The crash happens because function dup_test_cn_n runs to the end of the if-chain and returns 'check' which cannot be handled by get_ac_score().

A quick fix was to replace in line stellarogx.py:664

`if gene_alleles == "":
    ac_score = "Indeterminate"
    print(ac_score)

with

if gene_alleles in ["", "check"]:    
    ac_score = "Indeterminate"
    print(ac_score)

Is this appropriate, or does gene_alleles == 'check' demand a more informative output?

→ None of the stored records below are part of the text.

-- pv_equiv track=rewrite | github.com/yvanlok/aoc_python | 2025/day_01/part2.py | solve
-- ===== SOURCE A (Python) =====
-- def solve(data):
--     """Solve the puzzle."""
--     lines = data.split("\n")
--
--     result = 0
--     num = 50
--
--     for line in lines:
--         direction = line[0]
--         magnitude = int(line[1::])
--
--         if direction == "L":
--             result += (num + 99) // 100 - (num - magnitude + 99) // 100
--             num = (num - magnitude) % 100
--         else:
--             result += (num + magnitude) // 100 - num // 100
--             num = (num + magnitude) % 100
--
--     return result
-- ===== SOURCE B (Python) =====
-- def solve(data):
--     """Solve the puzzle by building the signed absolute trajectory first, then
--     counting, per traversed segment, the hundreds reached-or-passed (arrival
--     inclusive, departure exclusive) via shifted floor-division differences."""
--     moves = [(-1 if line[0] == "L" else 1, int(line[1:])) for line in data.split("\n")]
--     positions = [50]
--     for s, m in moves:
--         positions.append(positions[-1] + s * m)
--     total = 0
--     for (s, _), (a, b) in zip(moves, zip(positions, positions[1:])):
--         if s < 0:
--             total += (a - 1) // 100 - (b - 1) // 100
--         else:
--             total += b // 100 - a // 100
--     return total
-- ===== Notes on version B (the rewrite author's own statement) =====
-- stated objective: alternative
-- what changed: B drops A's modular running residue [0,100): it first builds the full signed trajectory of positions (a prefix-sum scan from 50), then sums per consecutive segment the count of multiples of 100 reached-or-passed via a uniform shifted floor-difference ((a-1)//100-(b-1)//100 leftward, b//100-a//100 rightward), instead of A's asymmetric ceil/floor formulas interleaved with % 100 updates.
import Mathlib
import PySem

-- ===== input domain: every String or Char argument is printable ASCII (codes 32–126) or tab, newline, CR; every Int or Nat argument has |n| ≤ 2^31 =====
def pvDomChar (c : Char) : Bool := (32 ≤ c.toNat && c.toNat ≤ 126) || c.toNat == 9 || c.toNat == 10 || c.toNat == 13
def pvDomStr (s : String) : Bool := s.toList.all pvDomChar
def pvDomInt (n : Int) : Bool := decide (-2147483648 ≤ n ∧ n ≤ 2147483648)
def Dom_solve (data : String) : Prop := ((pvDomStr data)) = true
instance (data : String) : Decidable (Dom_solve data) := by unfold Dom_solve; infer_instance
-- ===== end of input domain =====

-- B replaces A's modular running residue by the signed trajectory of positions, built first,
-- with one shifted floor-difference crossing count per traversed segment (objective: alternative).

-- ===== PORT A =====
def solve (data : String) : Int :=
  let lines := PySem.Chars.splitOn data.toList ['\n']
  (lines.foldl (fun (st : Int × Int) line =>
      match PySem.List.pyGet? line 0, PySem.Int.ofChars? (PySem.List.slice line (some 1) none) with
      | some direction, some magnitude =>
        if direction == 'L' then
          (st.1 + PySem.Int.floordiv (st.2 + 99) 100 - PySem.Int.floordiv (st.2 - magnitude + 99) 100,
           PySem.Int.mod (st.2 - magnitude) 100)
        else
          (st.1 + PySem.Int.floordiv (st.2 + magnitude) 100 - PySem.Int.floordiv st.2 100,
           PySem.Int.mod (st.2 + magnitude) 100)
      | _, _ => st           -- unreachable under Pre_solve (IndexError / ValueError)
      ) ((0 : Int), (50 : Int))).1

-- ===== PORT B =====
def solve_alt (data : String) : Int :=
  let lines := PySem.Chars.splitOn data.toList ['\n']
  let moves : List (Int × Int) := lines.map (fun line =>
      ((if PySem.List.pyGetD line 0 ' ' == 'L' then (-1 : Int) else 1),
       (PySem.Int.ofChars? (PySem.List.slice line (some 1) none)).getD 0))
  let positions := moves.foldl
      (fun ps sm => ps ++ [PySem.List.pyGetD ps (-1) 0 + sm.1 * sm.2]) [(50 : Int)]
  (moves.zip (positions.zip (PySem.List.slice positions (some 1) none))).foldl
    (fun total x =>
      if x.1.1 < 0 then
        total + PySem.Int.floordiv (x.2.1 - 1) 100 - PySem.Int.floordiv (x.2.2 - 1) 100
      else
        total + PySem.Int.floordiv x.2.2 100 - PySem.Int.floordiv x.2.1 100) 0

-- ===== PRECONDITION & SPEC =====
-- Pre_ excludes exactly the inputs where A raises: an empty line (IndexError on line[0])
-- or a rest-of-line that int() rejects (ValueError).
def Pre_solve (data : String) : Prop :=
  ∀ line ∈ PySem.Chars.splitOn data.toList ['\n'],
    line ≠ [] ∧ PySem.Int.ofChars? (PySem.List.slice line (some 1) none) ≠ none

instance (data : String) : Decidable (Pre_solve data) := by unfold Pre_solve; infer_instance

def pvWitness_solve : String := "L5\nR120"

def Spec_solve (data : String) (out : Int) : Prop := out = solve_alt data
instance (data : String) (out : Int) : Decidable (Spec_solve data out) := by unfold Spec_solve; infer_instance

-- ===== CLAIM (what is proved, stated in full; the proofs are below) =====
def Claim_equal_solve : Prop := ∀ (data : String), Dom_solve data → Pre_solve data → Spec_solve data (solve data)

-- ===== LEMMAS AND PROOFS =====

-- the trajectory of positions from p through the moves
def scanPos (p : Int) : List (Int × Int) → List Int
  | [] => [p]
  | sm :: ms => p :: scanPos (p + sm.1 * sm.2) ms

-- segment-wise crossing total, as a recursion over the moves
def segTotal : List (Int × Int) → Int → Int
  | [], _ => 0
  | sm :: ms, p =>
      (if sm.1 < 0 then
        PySem.Int.floordiv (p - 1) 100 - PySem.Int.floordiv (p + sm.1 * sm.2 - 1) 100
      else
        PySem.Int.floordiv (p + sm.1 * sm.2) 100 - PySem.Int.floordiv p 100)
      + segTotal ms (p + sm.1 * sm.2)

lemma pos_build (ms : List (Int × Int)) :
    ∀ (pre : List Int) (p : Int),
    ms.foldl (fun ps sm => ps ++ [PySem.List.pyGetD ps (-1) 0 + sm.1 * sm.2]) (pre ++ [p])
      = pre ++ scanPos p ms := by
  induction ms with
  | nil => intro pre p; simp [scanPos]
  | cons sm ms ih =>
    intro pre p
    simp only [List.foldl_cons, PySem.List.pyGetD_neg_one_append_singleton, scanPos]
    rw [ih (pre ++ [p])]
    simp

lemma scanPos_head (p : Int) (ms : List (Int × Int)) :
    scanPos p ms = p :: (scanPos p ms).tail := by
  cases ms <;> simp [scanPos]

lemma seg_fold (ms : List (Int × Int)) :
    ∀ (p t : Int),
    ((ms.zip ((scanPos p ms).zip (scanPos p ms).tail)).foldl
      (fun total x =>
        if x.1.1 < 0 then
          total + PySem.Int.floordiv (x.2.1 - 1) 100 - PySem.Int.floordiv (x.2.2 - 1) 100
        else
          total + PySem.Int.floordiv x.2.2 100 - PySem.Int.floordiv x.2.1 100) t)
      = t + segTotal ms p := by
  induction ms with
  | nil => intro p t; simp [scanPos, segTotal]
  | cons sm ms ih =>
    intro p t
    simp only [scanPos]
    rw [scanPos_head (p + sm.1 * sm.2) ms]
    simp only [List.tail_cons, List.zip_cons_cons, List.foldl_cons]
    rw [← scanPos_head, ih, segTotal]
    split_ifs <;> ring

lemma modL (p m : Int) :
    PySem.Int.mod (PySem.Int.mod p 100 - m) 100 = PySem.Int.mod (p - m) 100 := by
  rw [PySem.Int.mod_eq_emod_of_pos (a := p) (by norm_num),
      PySem.Int.mod_eq_emod_of_pos (by norm_num), PySem.Int.mod_eq_emod_of_pos (by norm_num)]
  omega

lemma modR (p m : Int) :
    PySem.Int.mod (PySem.Int.mod p 100 + m) 100 = PySem.Int.mod (p + m) 100 := by
  rw [PySem.Int.mod_eq_emod_of_pos (a := p) (by norm_num),
      PySem.Int.mod_eq_emod_of_pos (by norm_num), PySem.Int.mod_eq_emod_of_pos (by norm_num)]
  omega

lemma crossL (p m : Int) :
    PySem.Int.floordiv (PySem.Int.mod p 100 + 99) 100
      - PySem.Int.floordiv (PySem.Int.mod p 100 - m + 99) 100
    = PySem.Int.floordiv (p - 1) 100 - PySem.Int.floordiv (p - m - 1) 100 := by
  rw [PySem.Int.mod_eq_emod_of_pos (by norm_num),
      PySem.Int.floordiv_eq_ediv_of_pos (by norm_num),
      PySem.Int.floordiv_eq_ediv_of_pos (by norm_num),
      PySem.Int.floordiv_eq_ediv_of_pos (by norm_num),
      PySem.Int.floordiv_eq_ediv_of_pos (by norm_num)]
  omega

lemma crossR (p m : Int) :
    PySem.Int.floordiv (PySem.Int.mod p 100 + m) 100
      - PySem.Int.floordiv (PySem.Int.mod p 100) 100
    = PySem.Int.floordiv (p + m) 100 - PySem.Int.floordiv p 100 := by
  rw [PySem.Int.mod_eq_emod_of_pos (by norm_num),
      PySem.Int.floordiv_eq_ediv_of_pos (by norm_num),
      PySem.Int.floordiv_eq_ediv_of_pos (by norm_num),
      PySem.Int.floordiv_eq_ediv_of_pos (by norm_num),
      PySem.Int.floordiv_eq_ediv_of_pos (by norm_num)]
  omega

lemma main_bridge (lines : List (List Char)) :
    (∀ l ∈ lines, l ≠ [] ∧ PySem.Int.ofChars? (PySem.List.slice l (some 1) none) ≠ none) →
    ∀ (r p : Int),
    ((lines.foldl (fun (st : Int × Int) line =>
      match PySem.List.pyGet? line 0, PySem.Int.ofChars? (PySem.List.slice line (some 1) none) with
      | some direction, some magnitude =>
        if direction == 'L' then
          (st.1 + PySem.Int.floordiv (st.2 + 99) 100 - PySem.Int.floordiv (st.2 - magnitude + 99) 100,
           PySem.Int.mod (st.2 - magnitude) 100)
        else
          (st.1 + PySem.Int.floordiv (st.2 + magnitude) 100 - PySem.Int.floordiv st.2 100,
           PySem.Int.mod (st.2 + magnitude) 100)
      | _, _ => st) (r, PySem.Int.mod p 100)).1)
      = r + segTotal (lines.map (fun line =>
          ((if PySem.List.pyGetD line 0 ' ' == 'L' then (-1 : Int) else 1),
           (PySem.Int.ofChars? (PySem.List.slice line (some 1) none)).getD 0))) p := by
  induction lines with
  | nil => intro _ r p; simp [segTotal]
  | cons line rest ih =>
    intro h r p
    obtain ⟨hne, hint⟩ := h _ (List.mem_cons_self ..)
    obtain ⟨c, cs, rfl⟩ : ∃ c cs, line = c :: cs := by
      cases line with
      | nil => exact absurd rfl hne
      | cons c cs => exact ⟨c, cs, rfl⟩
    obtain ⟨m, hm⟩ := Option.ne_none_iff_exists'.mp hint
    simp only [List.foldl_cons, List.map_cons, hm, PySem.List.pyGet?_zero_cons,
      PySem.List.pyGetD_zero_cons, Option.getD_some, segTotal]
    by_cases hc : c = 'L'
    · simp only [hc, beq_self_eq_true, if_pos]
      rw [modL, ih (fun l hl => h l (List.mem_cons_of_mem _ hl))]
      have : (-1 : Int) * m = -m := by ring
      simp only [this, ← sub_eq_add_neg]
      rw [if_pos (by norm_num)]
      linear_combination crossL p m
    · have hbeq : (c == 'L') = false := by simp [hc]
      simp only [hbeq, if_false, Bool.false_eq_true]
      rw [modR, ih (fun l hl => h l (List.mem_cons_of_mem _ hl))]
      simp only [one_mul]
      rw [if_neg (by norm_num)]
      linear_combination crossR p m

-- ===== VERDICT (by name: the statement is the Claim_ definition above) =====
theorem solve_spec : Claim_equal_solve := by
  intro data _hdom hpre
  unfold Spec_solve solve solve_alt
  simp only []
  have hb := main_bridge (PySem.Chars.splitOn data.toList ['\n']) hpre 0 50
  rw [show PySem.Int.mod 50 100 = (50 : Int) from by decide] at hb
  rw [show ([(50 : Int)]) = ([] : List Int) ++ [(50 : Int)] from rfl, pos_build,
      List.nil_append, PySem.List.slice_from_one, seg_fold, hb]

twesigomwedavid commented 2 years ago

@mgonzalezporta – Thanks again for opening this issue. I have addressed the error and 36xN+10xN calling with 3ab19a9

twesigomwedavid commented 2 years ago

@pmginacio – Thanks for the suggestion at stellarpgx.py:664. We had included the 'check' output to flag any samples that require visual/ in-depth inspection. For instance, the V350029497_L02_MANsbdpX078095-736-1 sample you are analysing seems to have CN=15 which is rare. May you try running it again with the new commit. Thanks.

twesigomwedavid commented 2 years ago

@mgonzalezporta and @pmginacio – Thanks again for pointing out these bugs. I am closing this issue – feel free to reopen it in case of anything else related to this.